Yes. Maybe not to the point of, “Let me jump off the cliff right now,” but I think it doesn’t sound like such a horrible thing to happen–from what I gather from my research, anyway. I mean, maybe sometimes, but I think most of the events across the veil are okay and there’s quite a lot of love you get to, and it’s quite a different place than the world.

I would be remiss if I didn’t ask if you’ve attempted to contact any of anyone else, like former friends or bandmates or things like that, or if you’re content with where your communications are now?

Yeah, I am actually. I think maybe it would be interesting to contact Keith Relf. He did come into a session, I had. with a medium who said, “Did I have a brother who was across the veil?” I said, “No, I’m an only child who had no brothers.” She said, “Over Lissi’s shoulder, there’s a guy who has long blonde hair”–so I thought that has to be Keith–“and he’s actually with your wife and he’s got his arm around her, comforting her,” and that all sounded really nice. For some reason, though, I haven’t taken that up.

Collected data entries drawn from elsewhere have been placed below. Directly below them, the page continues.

-- grid state after processing the first jmax columns
theorem pv_colFold (m : List (List String)) (jmax : Nat) :
    ((List.range jmax).foldl
      (fun out j =>
        ((pvVals m j).foldl
          (fun (p : List (List String) × Nat) v => (setCell p.1 p.2 j v, p.2 + 1))
          (out, m.length - (pvVals m j).length)).1)
      (List.replicate m.length (List.replicate (m.headD []).length " "))).length
      = m.length ∧
    ∀ r, r < m.length →
      ((List.range jmax).foldl
        (fun out j =>
          ((pvVals m j).foldl
            (fun (p : List (List String) × Nat) v => (setCell p.1 p.2 j v, p.2 + 1))
            (out, m.length - (pvVals m j).length)).1)
        (List.replicate m.length (List.replicate (m.headD []).length " "))).getD r []
      = (List.range (m.headD []).length).map
          (fun c => if c < jmax then (pvShifted m c).getD r "" else " ") := by
  induction jmax with
  | zero =>
    refine ⟨by simp, fun r hr => ?_⟩
    rw [List.range_zero, List.foldl_nil,
      show (List.replicate m.length (List.replicate (m.headD []).length " ")).getD r []
          = List.replicate (m.headD []).length " " from by
        simp [List.getD_eq_getElem?_getD, hr]]
    simp [List.map_const']
  | succ j ih =>
    rw [List.range_succ, List.foldl_append, List.foldl_cons, List.foldl_nil]
    set G := (List.range j).foldl
      (fun out j =>
        ((pvVals m j).foldl
          (fun (p : List (List String) × Nat) v => (setCell p.1 p.2 j v, p.2 + 1))
          (out, m.length - (pvVals m j).length)).1)
      (List.replicate m.length (List.replicate (m.headD []).length " ")) with hG
    obtain ⟨ihlen, ihpt⟩ := ih
    have hv := pv_vals_le m j
    have hbound : (m.length - (pvVals m j).length) + (pvVals m j).length ≤ G.length := by
      rw [ihlen]; omega
    obtain ⟨wlen, wpt⟩ := pv_rowWrite j (pvVals m j) (m.length - (pvVals m j).length) G hbound
    refine ⟨by rw [wlen, ihlen], fun r hr => ?_⟩
    have hrG : r < G.length := by rw [ihlen]; exact hr
    rw [wpt r hrG, ihpt r hr]
    by_cases hwin : m.length - (pvVals m j).length ≤ r
        ∧ r < m.length - (pvVals m j).length + (pvVals m j).length
    · rw [if_pos hwin, pv_set_map_range]
      apply List.map_congr_left
      intro c hc
      simp only [List.mem_range] at hc
      rcases eq_or_ne c j with rfl | hne
      · rw [if_pos rfl, if_pos (by omega)]
        simp only [pvShifted, List.getD_eq_getElem?_getD]
        rw [List.getElem?_append_right (by simpa using hwin.1)]
        simp
      · rw [if_neg hne]
        by_cases hcj : c < j
        · rw [if_pos hcj, if_pos (by omega)]
        · rw [if_neg hcj, if_neg (by omega)]
    · rw [if_neg hwin]
      apply List.map_congr_left
      intro c hc
      simp only [List.mem_range] at hc
      rcases eq_or_ne c j with rfl | hne
      · have hrs : r < m.length - (pvVals m c).length := by omega
        rw [if_neg (Nat.lt_irrefl c), if_pos (by omega)]
        simp only [pvShifted, List.getD_eq_getElem?_getD]
        rw [List.getElem?_append_left (by simpa using hrs)]
        simp [hrs]
      · by_cases hcj : c < j
        · rw [if_pos hcj, if_pos (by omega)]
        · rw [if_neg hcj, if_neg (by omega)]

theorem pv_B_eq_target (m : List (List String)) : shifting_down_alt m = pvTarget m := by
  obtain ⟨hlen, hpt⟩ := pv_colFold m (m.headD []).length
  have hB : shifting_down_alt m
      = (List.range (m.headD []).length).foldl
          (fun out j =>
            ((pvVals m j).foldl
              (fun (p : List (List String) × Nat) v => (setCell p.1 p.2 j v, p.2 + 1))
              (out, m.length - (pvVals m j).length)).1)
          (List.replicate m.length (List.replicate (m.headD []).length " ")) := by
    unfold shifting_down_alt
    simp only [pv_filterMap_vals]
  rw [hB]
  apply List.ext_getElem
  · rw [hlen]; simp [pvTarget]
  · intro i h1 h2
    have hi : i < m.length := by rw [hlen] at h1; exact h1
    have hget : ∀ (L : List (List String)) (hL : i < L.length), L[i] = L.getD i [] :=
      fun L hL => by simp [List.getD_eq_getElem?_getD, List.getElem?_eq_getElem hL]
    rw [hget _ h1, hget _ h2, hpt i hi]
    have htg : (pvTarget m).getD i []
        = (List.range (m.headD []).length).map (fun j => (pvShifted m j).getD i "") := by
      simp [pvTarget, List.getD_eq_getElem?_getD, hi]
    rw [htg]
    apply List.map_congr_left
    intro c hc
    simp only [List.mem_range] at hc
    rw [if_pos hc]

-- ===== VERDICT (by name: the statement is the Claim_ definition above) =====
theorem shifting_down_spec : Claim_equal_shifting_down := by
  intro m _ _
  unfold Spec_shifting_down
  rw [pv_A_eq_target, pv_B_eq_target]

You’ve written two books now. Have you given any consideration to more or are you good with what you’ve explored thus far?

Well, I’m happy with what I’ve done. This was a strongly motivated book, the same as the one before, and maybe I’ll be motivated to do something different, but I’m not sure. It could be interesting, ’cause I quite like detective stories and things like that. Maybe I can make one up.

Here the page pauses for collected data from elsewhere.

-- pv_equiv track=rewrite | github.com/Afhrodite/ASL-Hand-Tracking-Translator | src/run_asl_models_on_videos.py | remove_noise
-- ===== SOURCE A (Python) =====
-- MIN_STABLE_FRAMES = 3
--
-- def remove_noise(preds, min_stable=MIN_STABLE_FRAMES):
--     """
--     Removes noisy predictions by keeping letters only if they
--     appear consecutively for a minimum number of frames.
--     """
--     cleaned = []
--     count = 0
--     prev = None
--
--     for p in preds:
--         if p == prev:
--             count += 1
--         else:
--             count = 1
--             prev = p
--
--         if count == min_stable:
--             cleaned.append(p)
--
--     return cleaned
-- ===== SOURCE B (Python) =====
-- MIN_STABLE_FRAMES = 3
--
-- def remove_noise(preds, min_stable=MIN_STABLE_FRAMES):
--     """
--     Removes noisy predictions by keeping letters only if they
--     appear consecutively for a minimum number of frames.
--
--     A frame i is kept when the last min_stable frames ending at i all
--     show one and the same letter and the frame just before that window
--     (if there is one) shows a different letter.
--     """
--     n = min_stable
--     return [p for i, p in enumerate(preds)
--             if i + 1 >= n
--             and len(set(preds[i - n + 1 : i + 1])) == 1
--             and (i + 1 == n or preds[i - n] != p)]
-- ===== Notes on version B (the rewrite author's own statement) =====
-- stated objective: alternative
-- what changed: Replaces A's streaming run-length counter (count/prev state, emit when count hits min_stable) by a stateless per-position window test: position i is kept iff the last min_stable frames ending at i are one constant letter and the frame just before that window differs; no counter or run state is carried between positions.
import Mathlib
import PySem

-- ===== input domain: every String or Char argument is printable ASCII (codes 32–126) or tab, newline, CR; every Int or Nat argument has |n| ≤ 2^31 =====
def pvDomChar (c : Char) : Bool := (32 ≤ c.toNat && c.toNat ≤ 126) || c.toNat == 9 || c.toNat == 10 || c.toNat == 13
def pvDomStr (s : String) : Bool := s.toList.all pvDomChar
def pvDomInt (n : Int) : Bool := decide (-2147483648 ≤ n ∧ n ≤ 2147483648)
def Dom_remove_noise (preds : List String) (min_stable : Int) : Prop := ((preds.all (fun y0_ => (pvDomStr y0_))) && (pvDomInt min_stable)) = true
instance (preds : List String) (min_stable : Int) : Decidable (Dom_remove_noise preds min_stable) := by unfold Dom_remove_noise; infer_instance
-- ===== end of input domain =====

-- B replaces A's streaming run-length counter by a stateless per-position window
-- test: keep frame i iff the last min_stable frames ending at i are one constant
-- letter and the frame just before that window (if any) differs.

-- ===== PORT A =====
-- literal transliteration of A's loop: state (cleaned, count, prev)
def remove_noise (preds : List String) (min_stable : Int) : List String :=
  (preds.foldl
    (fun (s : List String × Int × Option String) p =>
      let cleaned := s.1
      let (count, prev) :=
        if some p = s.2.2 then (s.2.1 + 1, s.2.2) else ((1 : Int), some p)
      let cleaned := if count = min_stable then cleaned ++ [p] else cleaned
      (cleaned, count, prev))
    ([], 0, none)).1

-- ===== PORT B =====
-- B's comprehension condition (written once, used in the comprehension below):
-- i + 1 >= n  and  len(set(preds[i-n+1:i+1])) == 1  and  (i + 1 == n or preds[i-n] != p)
abbrev BCond (L : List String) (n : Int) (i : Int) (p : String) : Prop :=
  i + 1 ≥ n ∧
  PySem.Set.len (PySem.Set.ofList (PySem.List.slice L (some (i - n + 1)) (some (i + 1)))) = 1 ∧
  (i + 1 = n ∨ ¬ PySem.List.pyGet? L (i - n) = some p)

def remove_noise_alt (preds : List String) (min_stable : Int) : List String :=
  (PySem.List.enumerate preds).filterMap (fun ip =>
    if BCond preds min_stable ip.1 ip.2 then some ip.2 else none)

-- ===== PRECONDITION & SPEC =====
def Spec_remove_noise (preds : List String) (min_stable : Int) (out : List String) : Prop := out = remove_noise_alt preds min_stable
instance (preds : List String) (min_stable : Int) (out : List String) : Decidable (Spec_remove_noise preds min_stable out) := by unfold Spec_remove_noise; infer_instance

-- ===== CLAIM (what is proved, stated in full; the proofs are below) =====
def Claim_equal_remove_noise : Prop := ∀ (preds : List String) (min_stable : Int), Dom_remove_noise preds min_stable → Spec_remove_noise preds min_stable (remove_noise preds min_stable)

-- ===== LEMMAS AND PROOFS =====

-- ---- A-side machinery: the emitted suffix of A's loop as a function of (count, prev) ----
def gA (m : Int) : List String → Int → Option String → List String
  | [], _, _ => []
  | p :: rest, count, prev =>
    let s := if some p = prev then (count + 1, prev) else ((1 : Int), some p)
    (if s.1 = m then [p] else []) ++ gA m rest s.1 s.2

theorem foldA_eq_append_gA (m : Int) (xs : List String) :
    ∀ (cl : List String) (count : Int) (prev : Option String),
    (xs.foldl
      (fun (s : List String × Int × Option String) p =>
        let cleaned := s.1
        let (count, prev) :=
          if some p = s.2.2 then (s.2.1 + 1, s.2.2) else ((1 : Int), some p)
        let cleaned := if count = m then cleaned ++ [p] else cleaned
        (cleaned, count, prev))
      (cl, count, prev)).1 = cl ++ gA m xs count prev := by
  induction xs with
  | nil => intro cl count prev; simp [gA]
  | cons p rest ih =>
    intro cl count prev
    simp only [List.foldl_cons]
    rw [ih]
    simp only [gA]
    by_cases h : some p = prev <;>
      simp only [h, if_pos] <;>
      split_ifs <;> simp

-- a fresh start ignores count and prev when the head differs from prev (or xs = [])
theorem gA_fresh (m : Int) (xs : List String) (count : Int) (x : String)
    (h : ∀ y ∈ xs.head?, y ≠ x) :
    gA m xs count (some x) = gA m xs 0 none := by
  cases xs with
  | nil => rfl
  | cons y ys =>
    have hy : y ≠ x := h y rfl
    simp [gA, hy]

-- ---- run decomposition (groups of equal consecutive values), used by both sides ----
def countRun (x : String) : List String → Nat × List String
  | [] => (0, [])
  | y :: ys =>
    if y = x then
      let p := countRun x ys
      (p.1 + 1, p.2)
    else (0, y :: ys)

theorem countRun_length_le (x : String) (ys : List String) :
    (countRun x ys).2.length ≤ ys.length := by
  induction ys with
  | nil => simp [countRun]
  | cons y ys ih =>
    simp only [countRun]
    split
    · exact Nat.le_succ_of_le ih
    · exact Nat.le_refl _

def runs : List String → List (String × Nat)
  | [] => []
  | x :: xs =>
    let p := countRun x xs
    (x, p.1 + 1) :: runs p.2
termination_by l => l.length
decreasing_by
  exact Nat.lt_succ_of_le (countRun_length_le x xs)

def runsFilter (preds : List String) (m : Int) : List String :=
  (runs preds).filterMap
    (fun kn => if 1 ≤ m ∧ m ≤ (kn.2 : Int) then some kn.1 else none)

theorem countRun_decomp (x : String) (ys : List String) :
    x :: ys = List.replicate ((countRun x ys).1 + 1) x ++ (countRun x ys).2 := by
  induction ys with
  | nil => simp [countRun]
  | cons y t ih =>
    by_cases h : y = x
    · subst h
      simp only [countRun, List.replicate_succ]
      simpa using ih
    · simp [countRun, h]

theorem countRun_head (x : String) (ys : List String) :
    ∀ h ∈ (countRun x ys).2.head?, h ≠ x := by
  induction ys with
  | nil => simp [countRun]
  | cons y t ih =>
    by_cases h : y = x
    · subst h; simpa [countRun] using ih
    · intro z hz
      simp only [countRun, if_neg h] at hz
      simp at hz
      subst hz
      exact h

-- ---- A's emitted list over a run, and A = runsFilter ----
theorem gA_run (m : Int) (ys : List String) :
    ∀ (c : Int) (x : String),
    gA m ys c (some x) =
      (if c < m ∧ m ≤ c + ((countRun x ys).1 : Int) then [x] else []) ++
        gA m (countRun x ys).2 0 none := by
  induction ys with
  | nil =>
    intro c x
    simp [gA, countRun]
  | cons y ys ih =>
    intro c x
    by_cases h : y = x
    · subst h
      simp only [gA, countRun, ite_true]
      rw [ih (c + 1) y]
      push_cast
      by_cases hm : c + 1 = m
      · have hc : c < m ∧ m ≤ c + (((countRun y ys).1 : Int) + 1) := by omega
        simp [hm, hc]
      · by_cases h2 : c + 1 < m ∧ m ≤ c + 1 + ((countRun y ys).1 : Int)
        · have hc : c < m ∧ m ≤ c + (((countRun y ys).1 : Int) + 1) := by omega
          simp [hm, h2, hc]
        · have hc : ¬ (c < m ∧ m ≤ c + (((countRun y ys).1 : Int) + 1)) := by omega
          simp [hm, h2, hc]
    · simp only [countRun, if_neg h]
      have hfr : gA m (y :: ys) c (some x) = gA m (y :: ys) 0 none := by
        apply gA_fresh
        intro z hz
        simp at hz
        subst hz; exact h
      rw [hfr]
      simp

theorem gA_eq_runsFilter (preds : List String) (m : Int) :
    gA m preds 0 none = runsFilter preds m := by
  induction preds using runs.induct with
  | case1 => simp [gA, runsFilter, runs]
  | case2 x xs p ih =>
    simp only [runsFilter, runs]
    simp only [gA, List.filterMap_cons, reduceCtorEq, if_false]
    rw [gA_run m xs 1 x, ih]
    by_cases hc : 1 ≤ m ∧ m ≤ (((countRun x xs).1 + 1 : Nat) : Int)
    · rw [if_pos hc]
      by_cases h1 : (1 : Int) = m
      · have h2 : ¬ ((1 : Int) < m ∧ m ≤ 1 + ((countRun x xs).1 : Int)) := by omega
        rw [if_pos h1, if_neg h2]
        simp only [runsFilter]; rfl
      · have h2 : (1 : Int) < m ∧ m ≤ 1 + ((countRun x xs).1 : Int) := by
          push_cast at hc; omega
        rw [if_neg h1, if_pos h2]
        simp only [runsFilter]; rfl
    · rw [if_neg hc]
      push_cast at hc
      have h1 : ¬ (1 : Int) = m := by omega
      have h2 : ¬ ((1 : Int) < m ∧ m ≤ 1 + ((countRun x xs).1 : Int)) := by omega
      rw [if_neg h1, if_neg h2]
      simp only [runsFilter]; rfl

-- ---- B-side machinery ----
def emitB (L : List String) (n : Int) (ip : Int × String) : Option String :=
  if BCond L n ip.1 ip.2 then some ip.2 else none

theorem alt_eq_filterMap (L : List String) (m : Int) :
    remove_noise_alt L m = (PySem.List.enumerate L 0).filterMap (emitB L m) := rfl

-- len(set(l)) == 1 means: l is nonempty and all its elements are equal
theorem foldl_add_fixed (x : String) :
    ∀ (t : List String), (∀ y ∈ t, y = x) → t.foldl PySem.Set.add [x] = [x] := by
  intro t
  induction t with
  | nil => intro _; rfl
  | cons y t ih =>
    intro h
    have hy : y = x := h y (List.mem_cons_self)
    subst hy
    have : PySem.Set.add [y] y = [y] := by
      simp [PySem.Set.add, PySem.Set.contains]
    simp only [List.foldl_cons, this]
    exact ih (fun z hz => h z (List.mem_cons_of_mem _ hz))

theorem setlen_one_iff (l : List String) :
    PySem.Set.len (PySem.Set.ofList l) = 1 ↔ ∃ x, l ≠ [] ∧ ∀ y ∈ l, y = x := by
  constructor
  · intro h
    have hlen : (PySem.Set.ofList l).length = 1 := by
      simp only [PySem.Set.len] at h
      exact_mod_cast h
    obtain ⟨x, hx⟩ := List.length_eq_one_iff.mp hlen
    refine ⟨x, ?_, ?_⟩
    · intro hnil
      subst hnil
      simp [PySem.Set.ofList, PySem.Set.empty] at hx
    · intro y hy
      have : y ∈ PySem.Set.ofList l := (PySem.Set.mem_ofList l y).mpr hy
      rw [hx] at this
      simpa using this
  · rintro ⟨x, hne, hall⟩
    cases l with
    | nil => exact absurd rfl hne
    | cons y t =>
      have hy : y = x := hall y List.mem_cons_self
      subst hy
      have hof : PySem.Set.ofList (y :: t) = [y] := by
        rw [PySem.Set.ofList_eq_foldl]
        simp only [List.foldl_cons]
        have hadd : PySem.Set.add [] y = [y] := by
          simp [PySem.Set.add, PySem.Set.contains]
        rw [hadd]
        exact foldl_add_fixed y t (fun z hz => hall z (List.mem_cons_of_mem _ hz))
      rw [hof]
      rfl

theorem setlen_nil_ne_one : ¬ PySem.Set.len (PySem.Set.ofList ([] : List String)) = 1 := by
  intro h
  obtain ⟨x, hne, _⟩ := (setlen_one_iff []).mp h
  exact hne rfl

-- slicing a run-headed list, in closed form
theorem sliceP (x : String) (r : Nat) (rest : List String) (a b : Nat) :
    PySem.List.slice (List.replicate r x ++ rest) (some (a : Int)) (some (b : Int)) =
      List.replicate (min (b - a) (r - a)) x ++
        List.take ((b - a) - (r - a)) (List.drop (a - r) rest) := by
  rw [PySem.List.slice_natCast, List.drop_append, List.drop_replicate, List.take_append,
      List.take_replicate, List.length_replicate, List.length_replicate]

-- B's condition inside the leading run: it fires exactly at the min_stable-th frame
theorem emitB_rep (x : String) (r : Nat) (rest : List String) (i : Nat) (hi : i < r) (m : Int) :
    emitB (List.replicate r x ++ rest) m ((i : Int), x) =
      if (i : Int) + 1 = m then some x else none := by
  unfold emitB
  by_cases hm : (i : Int) + 1 = m
  · rw [if_pos hm]
    have hcond : BCond (List.replicate r x ++ rest) m (i : Int) x := by
      refine ⟨by omega, ?_, Or.inl hm⟩
      have ha : (i : Int) - m + 1 = ((0 : Nat) : Int) := by omega
      have hb : (i : Int) + 1 = (((i + 1) : Nat) : Int) := by omega
      rw [ha, hb, sliceP]
      have h1 : min (i + 1 - 0) (r - 0) = i + 1 := by omega
      have h2 : (i + 1 - 0) - (r - 0) = 0 := by omega
      rw [h1, h2]
      simp only [List.take_zero, List.append_nil]
      rw [setlen_one_iff]
      exact ⟨x, by simp, fun y hy => (List.mem_replicate.mp hy).2⟩
    rw [if_pos hcond]
  · rw [if_neg hm]
    have hncond : ¬ BCond (List.replicate r x ++ rest) m (i : Int) x := by
      rintro ⟨hg, hw, hbd⟩
      by_cases hm0 : 1 ≤ m
      · rcases hbd with h | h
        · exact hm h
        · apply h
          have hc : (i : Int) - m = (((i - m.toNat) : Nat) : Int) := by omega
          rw [hc, PySem.List.pyGet?_natCast,
              List.getElem?_append_left (by rw [List.length_replicate]; omega),
              List.getElem?_replicate, if_pos (by omega)]
      · have ha : (i : Int) - m + 1 = (((i + 1 + (-m).toNat) : Nat) : Int) := by omega
        have hb : (i : Int) + 1 = (((i + 1) : Nat) : Int) := by omega
        rw [ha, hb, sliceP] at hw
        have h1 : min ((i + 1) - (i + 1 + (-m).toNat)) (r - (i + 1 + (-m).toNat)) = 0 := by omega
        have h2 : ((i + 1) - (i + 1 + (-m).toNat)) - (r - (i + 1 + (-m).toNat)) = 0 := by omega
        rw [h1, h2] at hw
        simp only [List.replicate_zero, List.take_zero, List.append_nil] at hw
        exact setlen_nil_ne_one hw
    rw [if_neg hncond]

It seems as though the experience of writing both of these books has been something tremendously enjoyable for you?

Yeah, really. It’s very much another creative thing. It’s like writing a song or something, but different.

It’s gotta be something really exciting for you, as a creative person, to have discovered a new outlet at this point in your career.

I’m very happy about it. It’s nice. I’m very happy. I love talking about it and I love signing the book. I’ve been on the road, signing the book and hearing what people thought and I think there’s also with this book–if it can help somebody that’s in the same predicament, maybe it gives them a bit of hope that somebody else went through it, and they’re not so depressed.


Jim McCarty’s She Walks in Beauty is out now.